The other day a coworker came to me with a problem they were having. We traced the problem down to the assembly level and noticed values from an array were not being loaded into CPU registers as expected. Looking at the C code, I noticed something atypical. There was an array defined like this:
int array[ ARRAY_LENGTH ];
And in a header file, defined like this:
extern int * array;
The rational was that an array of integers was just a pointer to some integers because the following works:
int array[ ARRAY_LENGTH ];
int * pointer = array;
However, this does not imply that array is functionally identical to pointer. That is because the following is true:
array == &array;
pointer != &pointer;
Pointers reserve memory to hold the location of where they point. Arrays do not require this.
An array is just the elements of the array, one after the other:
1 |
2 |
… |
A pointer, on the other hand, is just a reference to some memory. It is (for a 32-bit system) 4 bytes of memory that hold the address to some other location.
0x12345 |
→ |
1 |
2 |
… |
For an array, the compiler knows the location of the elements at link time. For a pointer, the linker only knows there is memory that points to some other memory. Let's examine some assembly output for the following code:
extern int * array;
printf( "%i\n", array[ 0 ] );
Output (unoptimized 32-bit x86 assembly):
movl _array, %eax // Move address of 'array' into register eax.

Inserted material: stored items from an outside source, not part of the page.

-- the emotion_scores dict: its keys (the 8 emotion names) are distinct, so in insertion
-- order it is exactly this list of pairs, and .items() iterates it as built
def pvScores (tl : String) : List (String × Int) :=
  pvEmotionKeywords.foldl
    (fun acc ek => if 0 < pvCount tl ek.2 then acc ++ [(ek.1, pvCount tl ek.2)] else acc) []

def detect_emotions_from_keywords_py (text : String) (sentiment_label : String) : List String :=
  -- if emotion_scores: detected = [e for e, _ in sorted(items, key=lambda x: x[1], reverse=True)[:3]]
  let detected :=
    if pvScores (PySem.Str.lower text) = [] then []
    else (PySem.List.slice (PySem.List.sorted (pvScores (PySem.Str.lower text)) (fun x => x.2) true)
            none (some (3 : Int))).map Prod.fst
  -- if not detected: infer from sentiment
  if detected = [] then
    if sentiment_label == "POSITIVE" then ["joy"]
    else if sentiment_label == "NEGATIVE" then ["sadness"]
    else ["neutral"]
  else detected
-- ===== CLAIM (what is proved, stated in full; the proofs are below) =====
def Claim_equal_find_peak_in_direction : Prop := ∀ (collection : List Int) (starting_index : Int) (reversed_iteration_direction : Bool) (minimum_value : Int), Dom_find_peak_in_direction collection starting_index reversed_iteration_direction minimum_value → Pre_find_peak_in_direction collection starting_index reversed_iteration_direction minimum_value → Spec_find_peak_in_direction collection starting_index reversed_iteration_direction minimum_value (find_peak_in_direction collection starting_index reversed_iteration_direction minimum_value)
def Claim_raises_find_peak_in_direction : Prop := (∀ (collection : List Int) (starting_index : Int) (reversed_iteration_direction : Bool) (minimum_value : Int), Dom_find_peak_in_direction collection starting_index reversed_iteration_direction minimum_value → Raises_find_peak_in_direction collection starting_index reversed_iteration_direction minimum_value → ¬ Pre_find_peak_in_direction collection starting_index reversed_iteration_direction minimum_value) ∧ (Dom_find_peak_in_direction (pvRaiseWitness_find_peak_in_direction.1) (pvRaiseWitness_find_peak_in_direction.2.1) (pvRaiseWitness_find_peak_in_direction.2.2.1) (pvRaiseWitness_find_peak_in_direction.2.2.2) ∧ Raises_find_peak_in_direction (pvRaiseWitness_find_peak_in_direction.1) (pvRaiseWitness_find_peak_in_direction.2.1) (pvRaiseWitness_find_peak_in_direction.2.2.1) (pvRaiseWitness_find_peak_in_direction.2.2.2) ∧ find_peak_in_direction_alt (pvRaiseWitness_find_peak_in_direction.1) (pvRaiseWitness_find_peak_in_direction.2.1) (pvRaiseWitness_find_peak_in_direction.2.2.1) (pvRaiseWitness_find_peak_in_direction.2.2.2) = pvRaiseWitnessOut_find_peak_in_direction)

movl (%eax), %eax // Moves the value of array[ 0 ] (in eax) into eax.
movl %eax, 4(%esp) // Put the values of array[ 0 ] in stack word 1.
movl $LC0, (%esp) // Location of the string to print in stack word 0.
call _printf // Print.
And now for the code:
extern int array[];
printf( "%i\n", array[ 0 ] );
Output:
movl _array, %eax // Moves the value of array[ 0 ] into eax.
movl %eax, 4(%esp) // Put the values of array[ 0 ] in stack word 1.
movl $LC0, (%esp) // Location of the string to print in stack word 0.
call _printf // Print.
Here, eax has its value loaded directly where with the pointer there is an intermediate step. That one extra instruction (on a different CPU architecture) was causing a world of hurt because arrays and pointers are not equivalent.
Note that the GNU C compiler will not let you to make this mistake. The following will not compile:
extern int * array;
int array[ ARRAY_LENGTH ];
This can happen, however, if each deceleration is in a separate file: one in the implementation and one in the header file. The C compiler is not able to verify at link time that global functions and variables were defined correctly by the objects that use them. But one can guard against this weakness by including the header file in the implementation file. That is, file.c must include file.h so that all the function prototypes and external variable definitions are included at compile time. If not, which was the case for this problem, it is possible to redefine externals incorrectly.